*Exercise directions*
Extract exactly those lines that lie between the start of the material and the line with "import PySem", including both boundary lines and no others.

++++

-- pv_equiv track=rewrite | github.com/Kamuyu-N/DL-Trading-Bot | main.py | loss_counter
-- ===== SOURCE A (Python) =====
-- def loss_counter(ytrue, ypred):
--     # should only focus if its a buy or a sell
--     counter = 0
--     max_counter = 0
--
--     for pred_index, true in enumerate(ytrue):
--         if ypred[pred_index] == 2: continue  # if prediction was no trade no loss needs to be counted
--         if ypred[pred_index] != true:
--             counter += 1
--             max_counter = max(max_counter, counter)
--
--         else:
--             counter = 0
--
--     return max_counter
-- ===== SOURCE B (Python) =====
-- def loss_counter(ytrue, ypred):
--     # flags[i] = loss-flag for each traded prediction (ypred[i] != 2), indexed directly so a short ypred still raises
--     flags = [ypred[i] != true for i, true in enumerate(ytrue) if ypred[i] != 2]
--     best = 0
--     while flags:
--         head = flags[0]
--         k = 1
--         while k < len(flags) and flags[k] == head:
--             k += 1
--         if head:
--             best = max(best, k)
--         flags = flags[k:]
--     return best
-- ===== Notes on version B (the rewrite author's own statement) =====
-- stated objective: alternative
-- what changed: Instead of one stateful loop carrying counter/max_counter, B first builds the list of loss-flags for traded predictions, then scans it group by group (maximal runs of equal flags) and takes the longest True run.
import Mathlib
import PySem

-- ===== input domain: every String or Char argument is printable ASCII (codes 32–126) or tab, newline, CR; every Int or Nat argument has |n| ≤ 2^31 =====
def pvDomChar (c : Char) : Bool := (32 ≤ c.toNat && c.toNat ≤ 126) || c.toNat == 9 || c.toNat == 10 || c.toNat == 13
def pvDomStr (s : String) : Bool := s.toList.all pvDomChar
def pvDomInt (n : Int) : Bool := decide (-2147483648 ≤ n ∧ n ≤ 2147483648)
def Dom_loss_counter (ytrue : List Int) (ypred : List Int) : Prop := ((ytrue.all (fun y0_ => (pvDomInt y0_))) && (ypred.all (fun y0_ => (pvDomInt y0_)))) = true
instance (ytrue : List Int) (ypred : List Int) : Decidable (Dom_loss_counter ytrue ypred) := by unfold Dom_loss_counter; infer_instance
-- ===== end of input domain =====

-- B replaces A's stateful counter loop by building the loss-flag list for traded predictions and scanning its maximal runs (alternative decomposition, same cost).


-- ===== PORT A =====
-- A's loop over enumerate(ytrue); state (counter, max_counter); none = IndexError from ypred[pred_index]
def lossLoopA (ytrue : List Int) (ypred : List Int) (i : Nat) (counter max_counter : Int) :
    Option (Int × Int) :=
  match ytrue with
  | [] => some (counter, max_counter)
  | t :: rest =>
    match PySem.List.pyGet? ypred (i : Int) with
    | none => none
    | some p =>
      if p = 2 then lossLoopA rest ypred (i + 1) counter max_counter
      else if p ≠ t then lossLoopA rest ypred (i + 1) (counter + 1) (max max_counter (counter + 1))
      else lossLoopA rest ypred (i + 1) 0 max_counter

def loss_counter (ytrue : List Int) (ypred : List Int) : Int :=
  ((lossLoopA ytrue ypred 0 0 0).map Prod.snd).getD 0

-- ===== PORT B =====
-- B's comprehension: loss-flags of the traded predictions; none = IndexError from ypred[i]
def lossFlagsB (ytrue : List Int) (ypred : List Int) (i : Nat) : Option (List Bool) :=
  match ytrue with
  | [] => some []
  | t :: rest =>
    match PySem.List.pyGet? ypred (i : Int) with
    | none => none
    | some p =>
      if p ≠ 2 then (lossFlagsB rest ypred (i + 1)).map (fun l => (decide (p ≠ t)) :: l)
      else lossFlagsB rest ypred (i + 1)

-- B's group scan: strip one maximal run of equal flags at a time, keep the best True-run length
def lossScanB (flags : List Bool) (best : Int) : Int :=
  match flags with
  | [] => best
  | h :: t =>
    let k : Int := 1 + (t.takeWhile (· == h)).length
    lossScanB (t.dropWhile (· == h)) (if h then max best k else best)
termination_by flags.length
decreasing_by simp [List.length_cons]; exact List.length_dropWhile_le _ _

def loss_counter_alt (ytrue : List Int) (ypred : List Int) : Int :=
  ((lossFlagsB ytrue ypred 0).map (fun fs => lossScanB fs 0)).getD 0

-- ===== PRECONDITION & SPEC =====
-- Pre_ excludes exactly the inputs where both Pythons raise IndexError: ypred shorter than ytrue.
def Pre_loss_counter (ytrue : List Int) (ypred : List Int) : Prop :=
  ytrue.length ≤ ypred.length
instance (ytrue : List Int) (ypred : List Int) : Decidable (Pre_loss_counter ytrue ypred) := by
  unfold Pre_loss_counter; infer_instance

def pvWitness_loss_counter : List Int × List Int := ([0, 1, 2], [1, 1, 2])

def Spec_loss_counter (ytrue : List Int) (ypred : List Int) (out : Int) : Prop :=
  out = loss_counter_alt ytrue ypred
instance (ytrue : List Int) (ypred : List Int) (out : Int) : Decidable (Spec_loss_counter ytrue ypred out) := by
  unfold Spec_loss_counter; infer_instance

-- ===== CLAIM (what is proved, stated in full; the proofs are below) =====
def Claim_equal_loss_counter : Prop := ∀ (ytrue : List Int) (ypred : List Int), Dom_loss_counter ytrue ypred → Pre_loss_counter ytrue ypred → Spec_loss_counter ytrue ypred (loss_counter ytrue ypred)

-- ===== LEMMAS AND PROOFS =====

-- A's loop restricted to the kept flags
def foldFlagsA (fs : List Bool) (c m : Int) : Int × Int :=
  match fs with
  | [] => (c, m)
  | f :: t => if f then foldFlagsA t (c + 1) (max m (c + 1)) else foldFlagsA t 0 m

-- length of the leading run of True flags / rest after it
def leadTrue : List Bool → Nat
  | true :: t => 1 + leadTrue t
  | _ => 0

def dropLeadTrue : List Bool → List Bool
  | true :: t => dropLeadTrue t
  | fs => fs

lemma lossLoopA_eq_flags (ypred : List Int) :
    ∀ (ytrue : List Int) (i : Nat) (c m : Int),
      lossLoopA ytrue ypred i c m = (lossFlagsB ytrue ypred i).map (fun fs => foldFlagsA fs c m) := by
  intro ytrue
  induction ytrue with
  | nil => intro i c m; simp [lossLoopA, lossFlagsB, foldFlagsA]
  | cons t rest ih =>
    intro i c m
    simp only [lossLoopA, lossFlagsB]
    cases PySem.List.pyGet? ypred (i : Int) with
    | none => simp
    | some p =>
      by_cases h2 : p = 2
      · simp [h2, ih]
      · by_cases ht : p = t
        · subst ht
          simp [h2, ih, Option.map_map, Function.comp_def, foldFlagsA]
        · simp [h2, ht, ih, Option.map_map, Function.comp_def, foldFlagsA]

lemma takeWhile_true_length : ∀ t : List Bool, (t.takeWhile (· == true)).length = leadTrue t
  | [] => by simp [leadTrue]
  | false :: t => by
      rw [List.takeWhile_cons_of_neg (by decide)]; simp [leadTrue]
  | true :: t => by
      rw [List.takeWhile_cons_of_pos (by decide), List.length_cons, takeWhile_true_length t]
      simp [leadTrue, Nat.add_comm]

lemma dropWhile_true_eq : ∀ t : List Bool, t.dropWhile (· == true) = dropLeadTrue t
  | [] => by simp [dropLeadTrue]
  | false :: t => by
      rw [List.dropWhile_cons_of_neg (by decide)]; simp [dropLeadTrue]
  | true :: t => by
      rw [List.dropWhile_cons_of_pos (by decide)]
      simpa [dropLeadTrue] using dropWhile_true_eq t

lemma lossScanB_acc : ∀ (n : Nat) (fs : List Bool) (b : Int), fs.length ≤ n → 0 ≤ b →
    lossScanB fs b = max b (lossScanB fs 0) := by
  intro n
  induction n with
  | zero =>
    intro fs b hlen hb
    have h : fs = [] := by
      cases fs with
      | nil => rfl
      | cons x xs => simp at hlen
    subst h; simp [lossScanB]; omega
  | succ n ih =>
    intro fs b hlen hb
    cases fs with
    | nil => simp [lossScanB]; omega
    | cons h t =>
      have hd : (t.dropWhile (· == h)).length ≤ n := by
        have := t.length_dropWhile_le (· == h)
        simp at hlen; omega
      cases h with
      | false =>
        simp only [lossScanB, Bool.false_eq_true, if_false]
        rw [ih _ _ hd hb]
      | true =>
        simp only [lossScanB, if_true]
        rw [ih _ _ hd (by omega)]
        conv_rhs => rw [ih _ _ hd (by positivity)]
        have : (0:Int) ≤ ((t.takeWhile (· == true)).length : Int) := by positivity
        omega

lemma lossScanB_nonneg : ∀ (n : Nat) (fs : List Bool) (b : Int), fs.length ≤ n → 0 ≤ b →
    0 ≤ lossScanB fs b := by
  intro n
  induction n with
  | zero =>
    intro fs b hlen hb
    have h : fs = [] := by
      cases fs with
      | nil => rfl
      | cons x xs => simp at hlen
    subst h; simpa [lossScanB]
  | succ n ih =>
    intro fs b hlen hb
    cases fs with
    | nil => simpa [lossScanB]
    | cons h t =>
      have hd : (t.dropWhile (· == h)).length ≤ n := by
        have := t.length_dropWhile_le (· == h)
        simp at hlen; omega
      cases h with
      | false =>
        simp only [lossScanB, Bool.false_eq_true, if_false]
        exact ih _ _ hd hb
      | true =>
        simp only [lossScanB, if_true]
        exact ih _ _ hd (by omega)

lemma lossScanB_false_cons : ∀ t : List Bool, lossScanB (false :: t) 0 = lossScanB t 0 := by
  intro t
  simp only [lossScanB, Bool.false_eq_true, if_false]
  cases t with
  | nil => simp
  | cons x xs =>
    cases x with
    | true => rw [List.dropWhile_cons_of_neg (by decide)]
    | false =>
      rw [List.dropWhile_cons_of_pos (by decide)]
      conv_rhs => rw [lossScanB]
      simp only [Bool.false_eq_true, if_false]

lemma lossScanB_decomp : ∀ fs : List Bool,
    lossScanB fs 0 = max (leadTrue fs : Int) (lossScanB (dropLeadTrue fs) 0) := by
  intro fs
  cases fs with
  | nil => simp [lossScanB, leadTrue, dropLeadTrue]
  | cons h t =>
    cases h with
    | false =>
      have hnn := lossScanB_nonneg (false :: t).length (false :: t) 0 le_rfl le_rfl
      simp only [leadTrue, dropLeadTrue]
      omega
    | true =>
      simp only [lossScanB, if_true, leadTrue, dropLeadTrue]
      rw [takeWhile_true_length, dropWhile_true_eq,
        lossScanB_acc (dropLeadTrue t).length _ _ le_rfl (by positivity)]
      have : (0:Int) ≤ (leadTrue t : Int) := by positivity
      push_cast
      omega

lemma foldFlagsA_snd : ∀ (fs : List Bool) (c m : Int), 0 ≤ c → c ≤ m →
    (foldFlagsA fs c m).2 = max m (max (c + (leadTrue fs : Int)) (lossScanB (dropLeadTrue fs) 0)) := by
  intro fs
  induction fs with
  | nil =>
    intro c m hc hcm
    simp [foldFlagsA, leadTrue, dropLeadTrue, lossScanB]
    omega
  | cons h t ih =>
    intro c m hc hcm
    cases h with
    | false =>
      simp only [foldFlagsA, Bool.false_eq_true, if_false]
      rw [ih 0 m le_rfl (le_trans hc hcm)]
      have h1 : lossScanB (dropLeadTrue (false :: t)) 0 = lossScanB t 0 := by
        show lossScanB (false :: t) 0 = lossScanB t 0
        exact lossScanB_false_cons t
      have h2 := lossScanB_decomp t
      simp only [leadTrue, h1]
      omega
    | true =>
      simp only [foldFlagsA, if_true]
      rw [ih (c + 1) (max m (c + 1)) (by omega) (by omega)]
      simp only [leadTrue, dropLeadTrue]
      have : (0:Int) ≤ (leadTrue t : Int) := by positivity
      push_cast
      omega

-- ===== VERDICT (by name: the statement is the Claim_ definition above) =====
theorem loss_counter_spec : Claim_equal_loss_counter := by
  intro ytrue ypred _ _
  unfold Spec_loss_counter loss_counter loss_counter_alt
  rw [lossLoopA_eq_flags]
  cases hf : lossFlagsB ytrue ypred 0 with
  | none => simp
  | some fs =>
    simp only [Option.map_some, Option.getD_some]
    rw [foldFlagsA_snd fs 0 0 le_rfl le_rfl]
    have h1 := lossScanB_nonneg (dropLeadTrue fs).length (dropLeadTrue fs) 0 le_rfl le_rfl
    have h2 := lossScanB_decomp fs
    have : (0:Int) ≤ (leadTrue fs : Int) := by positivity
    omega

++++

*Answer*
-- pv_equiv track=rewrite | github.com/Kamuyu-N/DL-Trading-Bot | main.py | loss_counter
-- ===== SOURCE A (Python) =====
-- def loss_counter(ytrue, ypred):
--     # should only focus if its a buy or a sell
--     counter = 0
--     max_counter = 0
--
--     for pred_index, true in enumerate(ytrue):
--         if ypred[pred_index] == 2: continue  # if prediction was no trade no loss needs to be counted
--         if ypred[pred_index] != true:
--             counter += 1
--             max_counter = max(max_counter, counter)
--
--         else:
--             counter = 0
--
--     return max_counter
-- ===== SOURCE B (Python) =====
-- def loss_counter(ytrue, ypred):
--     # flags[i] = loss-flag for each traded prediction (ypred[i] != 2), indexed directly so a short ypred still raises
--     flags = [ypred[i] != true for i, true in enumerate(ytrue) if ypred[i] != 2]
--     best = 0
--     while flags:
--         head = flags[0]
--         k = 1
--         while k < len(flags) and flags[k] == head:
--             k += 1
--         if head:
--             best = max(best, k)
--         flags = flags[k:]
--     return best
-- ===== Notes on version B (the rewrite author's own statement) =====
-- stated objective: alternative
-- what changed: Instead of one stateful loop carrying counter/max_counter, B first builds the list of loss-flags for traded predictions, then scans it group by group (maximal runs of equal flags) and takes the longest True run.
import Mathlib
import PySem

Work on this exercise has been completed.